Limitations & Future Work

  • Graph construction relies on a cosine similarity threshold \(\tau\), requiring hyperparameter tuning.
  • The GNN introduces additional memory and computational overhead (though far less than fine-tuning).
  • The possibility of pre-training the GNN head for cross-task transfer has not been explored.
  • For long texts such as documents, the token graph may become prohibitively large.
  • vs. AdaPool (Brothers, 2025): AdaPool learns token weights but operates within the DeepSets framework, precluding token interaction modeling. Glot has a structural advantage via GNNs.
  • vs. TextGCN: TextGCN constructs word co-occurrence graphs at the corpus level for classification, whereas Glot constructs token graphs at the sentence level for representation learning.
  • vs.
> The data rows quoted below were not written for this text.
-- pv_equiv track=rewrite | github.com/beatenyou/adLDAP | adLDAP.py | _sid_is_privileged
-- ===== SOURCE A (Python) =====
-- _PRIV_RIDS = {'498', '512', '516', '517', '518', '519', '521'}
--
-- _PRIV_BUILTIN_SIDS = {
--     'S-1-5-18',      # SYSTEM
--     'S-1-5-9',       # Enterprise Domain Controllers
--     'S-1-5-32-544',  # Administrators
--     'S-1-5-32-548',  # Account Operators (builtin)
--     'S-1-5-32-549',  # Server Operators
--     'S-1-5-32-550',  # Print Operators
--     'S-1-5-32-551',  # Backup Operators
--     'S-1-5-32-569',  # Cryptographic Operators
-- }
--
-- def _sid_is_privileged(sid: str, domain_sid: str) -> bool:
--     """Return True if the SID belongs to a well-known privileged group."""
--     if sid in _PRIV_BUILTIN_SIDS:
--         return True
--     if domain_sid:
--         for rid in _PRIV_RIDS:
--             if sid == f'{domain_sid}-{rid}':
--                 return True
--     return False
-- ===== SOURCE B (Python) =====
-- _PRIV_RIDS = {'498', '512', '516', '517', '518', '519', '521'}
--
-- _PRIV_BUILTIN_SIDS = {
--     'S-1-5-18',      # SYSTEM
--     'S-1-5-9',       # Enterprise Domain Controllers
--     'S-1-5-32-544',  # Administrators
--     'S-1-5-32-548',  # Account Operators (builtin)
--     'S-1-5-32-549',  # Server Operators
--     'S-1-5-32-550',  # Print Operators
--     'S-1-5-32-551',  # Backup Operators
--     'S-1-5-32-569',  # Cryptographic Operators
-- }
--
-- def _sid_is_privileged(sid: str, domain_sid: str) -> bool:
--     """Return True if the SID belongs to a well-known privileged group."""
--     if sid in _PRIV_BUILTIN_SIDS:
--         return True
--     if not domain_sid:
--         return False
--     parts = sid.rsplit('-', 1)
--     if len(parts) != 2:
--         return False
--     prefix, rid = parts
--     return prefix == domain_sid and rid in _PRIV_RIDS
-- ===== Notes on version B (the rewrite author's own statement) =====
-- stated objective: simpler
-- what changed: Instead of generating the seven candidate strings f'{domain_sid}-{rid}' and comparing each against sid, B parses sid once with rsplit('-', 1) and does a single prefix comparison plus one set-membership lookup on the extracted RID.
import Mathlib
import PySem

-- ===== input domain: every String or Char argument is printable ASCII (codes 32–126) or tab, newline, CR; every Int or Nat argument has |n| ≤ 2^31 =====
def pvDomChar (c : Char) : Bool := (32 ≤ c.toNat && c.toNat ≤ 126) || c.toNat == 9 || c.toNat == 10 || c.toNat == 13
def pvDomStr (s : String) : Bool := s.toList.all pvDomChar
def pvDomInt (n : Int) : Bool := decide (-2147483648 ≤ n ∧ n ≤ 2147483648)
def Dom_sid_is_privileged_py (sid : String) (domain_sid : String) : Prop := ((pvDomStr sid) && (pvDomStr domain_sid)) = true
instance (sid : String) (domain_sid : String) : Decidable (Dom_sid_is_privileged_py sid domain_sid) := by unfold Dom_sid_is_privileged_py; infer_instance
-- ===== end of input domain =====

-- B replaces A's "build f'{domain_sid}-{rid}' for each of seven RIDs and compare" loop by a single
-- rsplit('-', 1) of the SID followed by one prefix comparison and one RID set-membership test (simpler).
set_option maxRecDepth 2048


-- ===== PORT A =====
-- _PRIV_RIDS (a Python set of string literals; membership / iteration order does not affect the result)
def privRids : List String := ["498", "512", "516", "517", "518", "519", "521"]
-- _PRIV_BUILTIN_SIDS
def privBuiltinSids : List String :=
  ["S-1-5-18", "S-1-5-9", "S-1-5-32-544", "S-1-5-32-548",
   "S-1-5-32-549", "S-1-5-32-550", "S-1-5-32-551", "S-1-5-32-569"]

def sid_is_privileged_py (sid : String) (domain_sid : String) : Bool :=
  -- if sid in _PRIV_BUILTIN_SIDS: return True
  if privBuiltinSids.contains sid then true
  -- if domain_sid:
  else if domain_sid ≠ "" then
    -- for rid in _PRIV_RIDS: if sid == f'{domain_sid}-{rid}': return True  (early-return loop = any)
    privRids.any (fun rid => sid == domain_sid ++ "-" ++ rid)
  else false

-- ===== PORT B =====
-- sid.rsplit('-', 1), ported by hand on List Char (exact for the single-character separator '-',
-- maxsplit 1: split at the LAST '-' if any): scan the reversed characters up to the first '-'.
def sid_is_privileged_py_alt (sid : String) (domain_sid : String) : Bool :=
  if privBuiltinSids.contains sid then true
  else if domain_sid = "" then false
  else
    -- parts = sid.rsplit('-', 1)
    let rev := sid.toList.reverse
    let ridRev := rev.takeWhile (fun c => c ≠ '-')
    match rev.dropWhile (fun c => c ≠ '-') with
    | [] => false                      -- len(parts) != 2 (no '-' in sid)
    | _ :: restRev =>
      -- prefix == domain_sid and rid in _PRIV_RIDS
      (String.ofList restRev.reverse == domain_sid) && privRids.contains (String.ofList ridRev.reverse)

-- ===== PRECONDITION & SPEC =====
def Spec_sid_is_privileged_py (sid : String) (domain_sid : String) (out : Bool) : Prop := out = sid_is_privileged_py_alt sid domain_sid
instance (sid : String) (domain_sid : String) (out : Bool) : Decidable (Spec_sid_is_privileged_py sid domain_sid out) := by unfold Spec_sid_is_privileged_py; infer_instance

-- ===== CLAIM (what is proved, stated in full; the proofs are below) =====
def Claim_equal_sid_is_privileged_py : Prop := ∀ (sid : String) (domain_sid : String), Dom_sid_is_privileged_py sid domain_sid → Spec_sid_is_privileged_py sid domain_sid (sid_is_privileged_py sid domain_sid)

-- ===== LEMMAS AND PROOFS =====

-- takeWhile/dropWhile across a block of characters all satisfying the predicate followed by a failing one
theorem twdw_split (l rest : List Char) (h : ∀ c ∈ l, c ≠ '-') :
    (l ++ '-' :: rest).takeWhile (fun c => c ≠ '-') = l ∧
    (l ++ '-' :: rest).dropWhile (fun c => c ≠ '-') = '-' :: rest := by
  induction l with
  | nil => simp [List.takeWhile, List.dropWhile]
  | cons a t ih =>
    have ha : (a == '-') = false := by
      have := h a (by simp); simpa using this
    have ih' := ih (fun c hc => h c (by simp [hc]))
    have ha' : decide (a ≠ '-') = true := by simpa using ha
    simp only [List.cons_append, List.takeWhile_cons, List.dropWhile_cons, ha', if_true,
      ih'.1, ih'.2, and_self]

-- the head of a non-empty dropWhile result fails the predicate
theorem dropWhile_head_fails {p : Char → Bool} (l : List Char) (c : Char) (t : List Char)
    (h : l.dropWhile p = c :: t) : p c = false := by
  induction l with
  | nil => simp at h
  | cons a s ih =>
    by_cases hp : p a
    · exact ih (by simpa [List.dropWhile_cons, hp] using h)
    · simp [List.dropWhile_cons, hp] at h
      simp [← h.1]; simpa using hp

theorem string_eq_iff_toList (a b : String) : a = b ↔ a.toList = b.toList :=
  ⟨fun h => h ▸ rfl, String.toList_inj.mp⟩

-- core: given domain_sid ≠ '' (and whatever sid), the loop of A and the rsplit of B agree
theorem core (sid d : String) (hd : d ≠ "") :
    privRids.any (fun rid => sid == d ++ "-" ++ rid)
      = (let rev := sid.toList.reverse
         let ridRev := rev.takeWhile (fun c => c ≠ '-')
         match rev.dropWhile (fun c => c ≠ '-') with
         | [] => false
         | _ :: restRev =>
           (String.ofList restRev.reverse == d) && privRids.contains (String.ofList ridRev.reverse)) := by
  simp only []
  rcases hdw : sid.toList.reverse.dropWhile (fun c => c ≠ '-') with _ | ⟨c, restRev⟩
  · -- no '-' in sid: every comparison of A is false
    simp only [List.any_eq_false]
    intro rid hrid
    have hall : ∀ c ∈ sid.toList.reverse, c ≠ '-' := by
      intro c hc
      have := List.dropWhile_eq_nil_iff.mp hdw c (by simpa using hc)  -- may need adjusting
      simpa using this
    intro hbeq
    have heq : sid = d ++ "-" ++ rid := by exact eq_of_beq hbeq
    have : ('-' : Char) ∈ sid.toList := by
      rw [heq]
      simp [String.toList_append]
    exact hall '-' (by simpa using this) rfl
  · have hc : c = '-' := by
      have := dropWhile_head_fails _ _ _ hdw
      simpa using this
    subst hc
    -- sid.toList.reverse = takeWhile ++ '-' :: restRev
    have hsplit : sid.toList.reverse
        = sid.toList.reverse.takeWhile (fun c => c ≠ '-') ++ '-' :: restRev := by
      conv_lhs => rw [← List.takeWhile_append_dropWhile (p := fun c => c ≠ '-') (l := sid.toList.reverse)]
      rw [hdw]
    have hridall : ∀ x ∈ sid.toList.reverse.takeWhile (fun c => c ≠ '-'), x ≠ '-' := by
      intro x hx
      have := List.mem_takeWhile_imp hx
      simpa using this
    set tw := sid.toList.reverse.takeWhile (fun c => c ≠ '-') with htw
    -- sid.toList = restRev.reverse ++ '-' :: tw.reverse
    have hsid : sid.toList = restRev.reverse ++ '-' :: tw.reverse := by
      have := congrArg List.reverse hsplit
      simpa using this
    by_cases hmem : ∃ rid ∈ privRids, sid = d ++ "-" ++ rid
    · obtain ⟨rid, hrid, heq⟩ := hmem
      -- then restRev.reverse = d.toList and tw.reverse = rid.toList
      have hridnd : ∀ c ∈ rid.toList, c ≠ '-' := by
        fin_cases hrid <;> simp
      have hsid2 : sid.toList = d.toList ++ '-' :: rid.toList := by
        rw [heq]; simp [String.toList_append]
      have hrev : sid.toList.reverse = rid.toList.reverse ++ '-' :: d.toList.reverse := by
        rw [hsid2]; simp
      have hsp := twdw_split rid.toList.reverse d.toList.reverse
        (by intro c hc; exact hridnd c (by simpa using hc))
      have htw' : tw = rid.toList.reverse := by rw [htw, hrev, hsp.1]
      have hrest : restRev = d.toList.reverse := by
        have : ('-' :: restRev) = '-' :: d.toList.reverse := by
          rw [← hdw, hrev, hsp.2]
        simpa using this
      have h1 : String.ofList restRev.reverse = d := by
        rw [hrest]
        apply (string_eq_iff_toList _ _).mpr
        simp
      have h2 : String.ofList tw.reverse = rid := by
        rw [htw']
        apply (string_eq_iff_toList _ _).mpr
        simp
      have hA : privRids.any (fun r => sid == d ++ "-" ++ r) = true := by
        rw [List.any_eq_true]
        exact ⟨rid, hrid, by simp [heq]⟩
      have hmatch : (match ('-' :: restRev : List Char) with
          | [] => false
          | _ :: r => (String.ofList r.reverse == d) && privRids.contains (String.ofList tw.reverse))
          = ((String.ofList restRev.reverse == d) && privRids.contains (String.ofList tw.reverse)) := rfl
      rw [hA, hmatch, h1, h2]
      simp [List.contains_eq_mem, hrid]
    · -- no match: A's loop is false; show B's result is false too
      have hA : privRids.any (fun r => sid == d ++ "-" ++ r) = false := by
        rw [List.any_eq_false]
        intro r hr hbeq
        exact hmem ⟨r, hr, eq_of_beq hbeq⟩
      have hmatch : (match ('-' :: restRev : List Char) with
          | [] => false
          | _ :: r => (String.ofList r.reverse == d) && privRids.contains (String.ofList tw.reverse))
          = ((String.ofList restRev.reverse == d) && privRids.contains (String.ofList tw.reverse)) := rfl
      rw [hA, hmatch]
      cases hxy : ((String.ofList restRev.reverse == d) && privRids.contains (String.ofList tw.reverse)) with
      | false => rfl
      | true =>
        exfalso
        obtain ⟨h1', h2'⟩ := Bool.and_eq_true_iff.mp hxy
        have hpre : String.ofList restRev.reverse = d := eq_of_beq h1'
        have hrid : String.ofList tw.reverse ∈ privRids := by
          simpa [List.contains_eq_mem] using h2'
        apply hmem
        refine ⟨String.ofList tw.reverse, hrid, ?_⟩
        apply (string_eq_iff_toList _ _).mpr
        rw [hsid, ← hpre]
        simp [String.toList_append]

-- ===== VERDICT (by name: the statement is the Claim_ definition above) =====
theorem sid_is_privileged_py_spec : Claim_equal_sid_is_privileged_py := by
  intro sid d _
  unfold Spec_sid_is_privileged_py
  by_cases hb : sid ∈ privBuiltinSids
  · simp [sid_is_privileged_py, sid_is_privileged_py_alt, List.contains_eq_mem, hb]
  · by_cases hd : d = ""
    · simp [sid_is_privileged_py, sid_is_privileged_py_alt, List.contains_eq_mem, hb, hd]
    · have hcore := core sid d hd
      simp only [sid_is_privileged_py, sid_is_privileged_py_alt, List.contains_eq_mem] at *
      simp [hb, hd]
      simpa using hcore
ColBERT: ColBERT retains multi-vector representations, while Glot compresses them into a single vector.

Rating

  • Novelty: ⭐⭐⭐⭐⭐ Redefining pooling as graph-based relational learning represents a novel and theoretically grounded paradigm shift.
  • Experimental Thoroughness: ⭐⭐⭐⭐⭐ Comprehensive evaluation spanning GLUE, MTEB, IMDB, stress tests, and 6 backbone architectures.
  • Writing Quality: ⭐⭐⭐⭐⭐ Motivation is clearly articulated; the logical flow from theory to practice is complete.
  • Value: ⭐⭐⭐⭐⭐ Highly efficient and practical, with immediate value for downstream applications of frozen LLMs.